You have worked hard to build a loyal customer base or a loyal employee base. You do not want the "A players", the loyal spokespeople, to churn away from your good business. After all, customers and employees are your lifeblood. How do you preempt possible churn of your employees and customers ahead of time and put effective retention strategies in place? Past attritions reveal a pattern that can be used to identify pre-eminent causes for churn that can translate into specific retention strategies. Underneath, we show an example of employee attrition on simulated data to understand leading causes of churn.
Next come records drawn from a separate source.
-- pv_equiv track=rewrite | github.com/raphael-attias/runtrack-python | Jours04/Job14/Job14.py | my_long_word
-- ===== SOURCE A (Python) =====
-- def my_long_word(taille_minimale, phrase):
--     mots_plus_longs = ""
--     mot_actuel = ""
--     espace = ' '
--
--     for caractere in phrase:
--         # Si le caractère n'est pas un espace, ajoute-le au mot actuel
--         if caractere != espace:
--             mot_actuel += caractere
--         else:
--             # Si le mot actuel a une longueur supérieure à la taille minimale, ajoute-le à la chaîne résultante
--             if mot_actuel and len(mot_actuel) > taille_minimale:
--                 if mots_plus_longs:
--                     mots_plus_longs += ' '
--                 mots_plus_longs += mot_actuel
--
--             mot_actuel = ""
--
--     # Vérifie le dernier mot après la boucle
--     if mot_actuel and len(mot_actuel) > taille_minimale:
--         if mots_plus_longs:
--             mots_plus_longs += ' '
--         mots_plus_longs += mot_actuel
--
--     return mots_plus_longs
-- ===== SOURCE B (Python) =====
-- def my_long_word(taille_minimale, phrase):
--     return ' '.join(w for w in phrase.split(' ')
--                     if w and len(w) > taille_minimale)
-- ===== Notes on version B (the rewrite author's own statement) =====
-- stated objective: simpler
-- what changed: Replaces the manual char-by-char tokenizer and conditional space-gluing with phrase.split(' ') followed by a filter and a single ' '.join.
import Mathlib
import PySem

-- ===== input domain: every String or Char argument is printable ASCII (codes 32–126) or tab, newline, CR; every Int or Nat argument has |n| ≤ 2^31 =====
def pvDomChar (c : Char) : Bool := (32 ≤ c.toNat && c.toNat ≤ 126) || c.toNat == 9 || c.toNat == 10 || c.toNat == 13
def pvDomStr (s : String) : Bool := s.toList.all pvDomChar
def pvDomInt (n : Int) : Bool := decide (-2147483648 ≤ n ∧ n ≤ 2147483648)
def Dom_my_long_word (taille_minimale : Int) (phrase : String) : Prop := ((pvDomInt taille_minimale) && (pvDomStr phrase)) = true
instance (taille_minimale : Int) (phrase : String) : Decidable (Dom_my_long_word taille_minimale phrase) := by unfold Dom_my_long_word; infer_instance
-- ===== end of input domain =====

-- B replaces A's char-by-char tokenizer with split(' ') + filter + ' '.join (objective: simpler).

-- ===== PORT A =====
-- one loop step: strings kept as List Char (Python's += is list append here)
def myLongWordStep (taille_minimale : Int) (st : List Char × List Char) (c : Char) :
    List Char × List Char :=
  if c ≠ ' ' then (st.1, st.2 ++ [c])
  else if st.2 ≠ [] ∧ taille_minimale < (st.2.length : Int) then
    ((if st.1 ≠ [] then st.1 ++ [' '] else st.1) ++ st.2, [])
  else (st.1, [])

-- the "check the last word" block after the loop
def myLongWordFinish (taille_minimale : Int) (st : List Char × List Char) : List Char :=
  if st.2 ≠ [] ∧ taille_minimale < (st.2.length : Int) then
    (if st.1 ≠ [] then st.1 ++ [' '] else st.1) ++ st.2
  else st.1

def my_long_word (taille_minimale : Int) (phrase : String) : String :=
  String.ofList (myLongWordFinish taille_minimale
    (phrase.toList.foldl (myLongWordStep taille_minimale) ([], [])))

-- ===== PORT B =====
def my_long_word_alt (taille_minimale : Int) (phrase : String) : String :=
  String.ofList (PySem.Chars.join [' ']
    ((PySem.Chars.splitOn phrase.toList [' ']).filter
      (fun w => decide (w ≠ [] ∧ taille_minimale < (w.length : Int)))))

-- ===== PRECONDITION & SPEC =====
def Spec_my_long_word (taille_minimale : Int) (phrase : String) (out : String) : Prop := out = my_long_word_alt taille_minimale phrase
instance (taille_minimale : Int) (phrase : String) (out : String) : Decidable (Spec_my_long_word taille_minimale phrase out) := by unfold Spec_my_long_word; infer_instance

-- ===== CLAIM (what is proved, stated in full; the proofs are below) =====
def Claim_equal_my_long_word : Prop := ∀ (taille_minimale : Int) (phrase : String), Dom_my_long_word taille_minimale phrase → Spec_my_long_word taille_minimale phrase (my_long_word taille_minimale phrase)

-- ===== LEMMAS AND PROOFS =====

-- a direct recursion computing Python's s.split(' ')
def mySplit (cur : List Char) : List Char → List (List Char)
  | [] => [cur]
  | c :: rest => if c = ' ' then cur :: mySplit [] rest else mySplit (cur ++ [c]) rest

-- "append with a separating space when both sides are nonempty"
def app2 (a b : List Char) : List Char :=
  if a = [] then b else if b = [] then a else a ++ ' ' :: b

theorem go_eq_mySplit (l : List Char) : ∀ (fuel : Nat) (cur : List Char) (acc : List (List Char)),
    l.length ≤ fuel →
    PySem.Chars.splitOn.go [' '] fuel l cur acc = acc.reverse ++ mySplit cur.reverse l := by
  induction l with
  | nil =>
    intro fuel cur acc _
    cases fuel <;> simp [PySem.Chars.splitOn.go, mySplit]
  | cons c rest ih =>
    intro fuel cur acc h
    cases fuel with
    | zero => simp at h
    | succ fuel =>
      simp only [PySem.Chars.splitOn.go]
      by_cases hc : c = ' '
      · subst hc
        rw [if_pos (by simp [List.isPrefixOf])]
        simp only [List.length_cons, List.length_nil, List.drop_succ_cons, List.drop_zero]
        rw [ih fuel [] (cur.reverse :: acc) (by simpa using h)]
        simp [mySplit]
      · rw [if_neg (by simp [List.isPrefixOf]; intro h'; exact hc h'.symm)]
        rw [ih fuel (c :: cur) acc (by simpa using h)]
        simp [mySplit, hc]

theorem splitOn_eq_mySplit (l : List Char) :
    PySem.Chars.splitOn l [' '] = mySplit [] l := by
  rw [PySem.Chars.splitOn, go_eq_mySplit l (l.length + 1) [] [] (by omega)]
  simp

theorem join_ne_nil (fs : List (List Char)) (hne : fs ≠ [])
    (hall : ∀ w ∈ fs, w ≠ []) : PySem.Chars.join [' '] fs ≠ [] := by
  cases fs with
  | nil => exact absurd rfl hne
  | cons w ws =>
    have hw : w ≠ [] := hall w (by simp)
    cases ws with
    | nil => simpa [PySem.Chars.join, List.intercalate] using hw
    | cons g gs =>
      simp [PySem.Chars.join, List.intercalate, List.intersperse]

theorem app2_join_cons (acc cur : List Char) (fs : List (List Char))
    (hcur : cur ≠ []) (hall : ∀ w ∈ fs, w ≠ []) :
    app2 (app2 acc cur) (PySem.Chars.join [' '] fs)
      = app2 acc (PySem.Chars.join [' '] (cur :: fs)) := by
  cases fs with
  | nil => simp [app2, PySem.Chars.join, List.intercalate, hcur]
  | cons g gs =>
    have hj : PySem.Chars.join [' '] (g :: gs) ≠ [] := join_ne_nil _ (by simp) hall
    have hjoin : PySem.Chars.join [' '] (cur :: g :: gs)
        = cur ++ ' ' :: PySem.Chars.join [' '] (g :: gs) := by
      simp [PySem.Chars.join, List.intercalate, List.intersperse]
    rw [hjoin]
    by_cases hacc : acc = []
    · subst hacc; simp [app2, hcur, hj]
    · simp [app2, hacc, hcur, hj]

theorem filter_mySplit_ne_nil (t : Int) (cur l : List Char) :
    ∀ w ∈ (mySplit cur l).filter (fun w => decide (w ≠ [] ∧ t < (w.length : Int))), w ≠ [] := by
  intro w hw
  have := List.of_mem_filter hw
  simp at this
  exact this.1

theorem loop_eq (t : Int) (l : List Char) : ∀ (acc cur : List Char),
    myLongWordFinish t (l.foldl (myLongWordStep t) (acc, cur))
    = app2 acc (PySem.Chars.join [' ']
        ((mySplit cur l).filter (fun w => decide (w ≠ [] ∧ t < (w.length : Int))))) := by
  induction l with
  | nil =>
    intro acc cur
    simp only [List.foldl_nil, mySplit, List.filter, myLongWordFinish]
    by_cases hP : cur ≠ [] ∧ t < (cur.length : Int)
    · rw [if_pos hP]
      simp only [decide_eq_true hP]
      by_cases hacc : acc = []
      · subst hacc; simp [app2, PySem.Chars.join, List.intercalate]
      · simp [app2, hacc, PySem.Chars.join, List.intercalate, hP.1]
    · rw [if_neg hP]
      simp only [decide_eq_false hP]
      by_cases hacc : acc = [] <;> simp [app2, hacc, PySem.Chars.join, List.intercalate]
  | cons c rest ih =>
    intro acc cur
    simp only [List.foldl_cons]
    by_cases hc : c = ' '
    · subst hc
      rw [show mySplit cur (' ' :: rest) = cur :: mySplit [] rest from by simp [mySplit]]
      by_cases hP : cur ≠ [] ∧ t < (cur.length : Int)
      · rw [show myLongWordStep t (acc, cur) ' '
            = ((if acc ≠ [] then acc ++ [' '] else acc) ++ cur, []) from by
          unfold myLongWordStep
          rw [if_neg (by simp), if_pos hP]]
        rw [ih ((if acc ≠ [] then acc ++ [' '] else acc) ++ cur) []]
        have happ : (if acc ≠ [] then acc ++ [' '] else acc) ++ cur = app2 acc cur := by
          by_cases hacc : acc = [] <;> simp [app2, hacc, hP.1]
        rw [happ, List.filter_cons_of_pos (by simpa using hP)]
        exact app2_join_cons acc cur _ hP.1 (filter_mySplit_ne_nil t [] rest)
      · rw [show myLongWordStep t (acc, cur) ' ' = (acc, []) from by
          unfold myLongWordStep
          rw [if_neg (by simp), if_neg hP]]
        rw [ih acc [], List.filter_cons_of_neg (by simpa using hP)]
    · rw [show myLongWordStep t (acc, cur) c = (acc, cur ++ [c]) from by
          unfold myLongWordStep
          rw [if_pos hc]]
      rw [ih acc (cur ++ [c])]
      simp [mySplit, hc]

-- ===== VERDICT (by name: the statement is the Claim_ definition above) =====
theorem my_long_word_spec : Claim_equal_my_long_word := by
  intro t phrase _
  unfold Spec_my_long_word my_long_word my_long_word_alt
  rw [splitOn_eq_mySplit, loop_eq t phrase.toList [] []]
  simp [app2]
We will use data/analysis from employee data to demonstrate attrition models. Please remember this is a statistical model and does not consider the events or the temporal sequence that led to attrition. Most analyses use both quantitative methods as well as survival models to predict churn.

1. Download data

In [1]:
# Download the data
uri = ''

# Ingest the data
attrition_pd = pd.read_excel(uri)

pd_display(attrition_pd, "Simulated employee churn data")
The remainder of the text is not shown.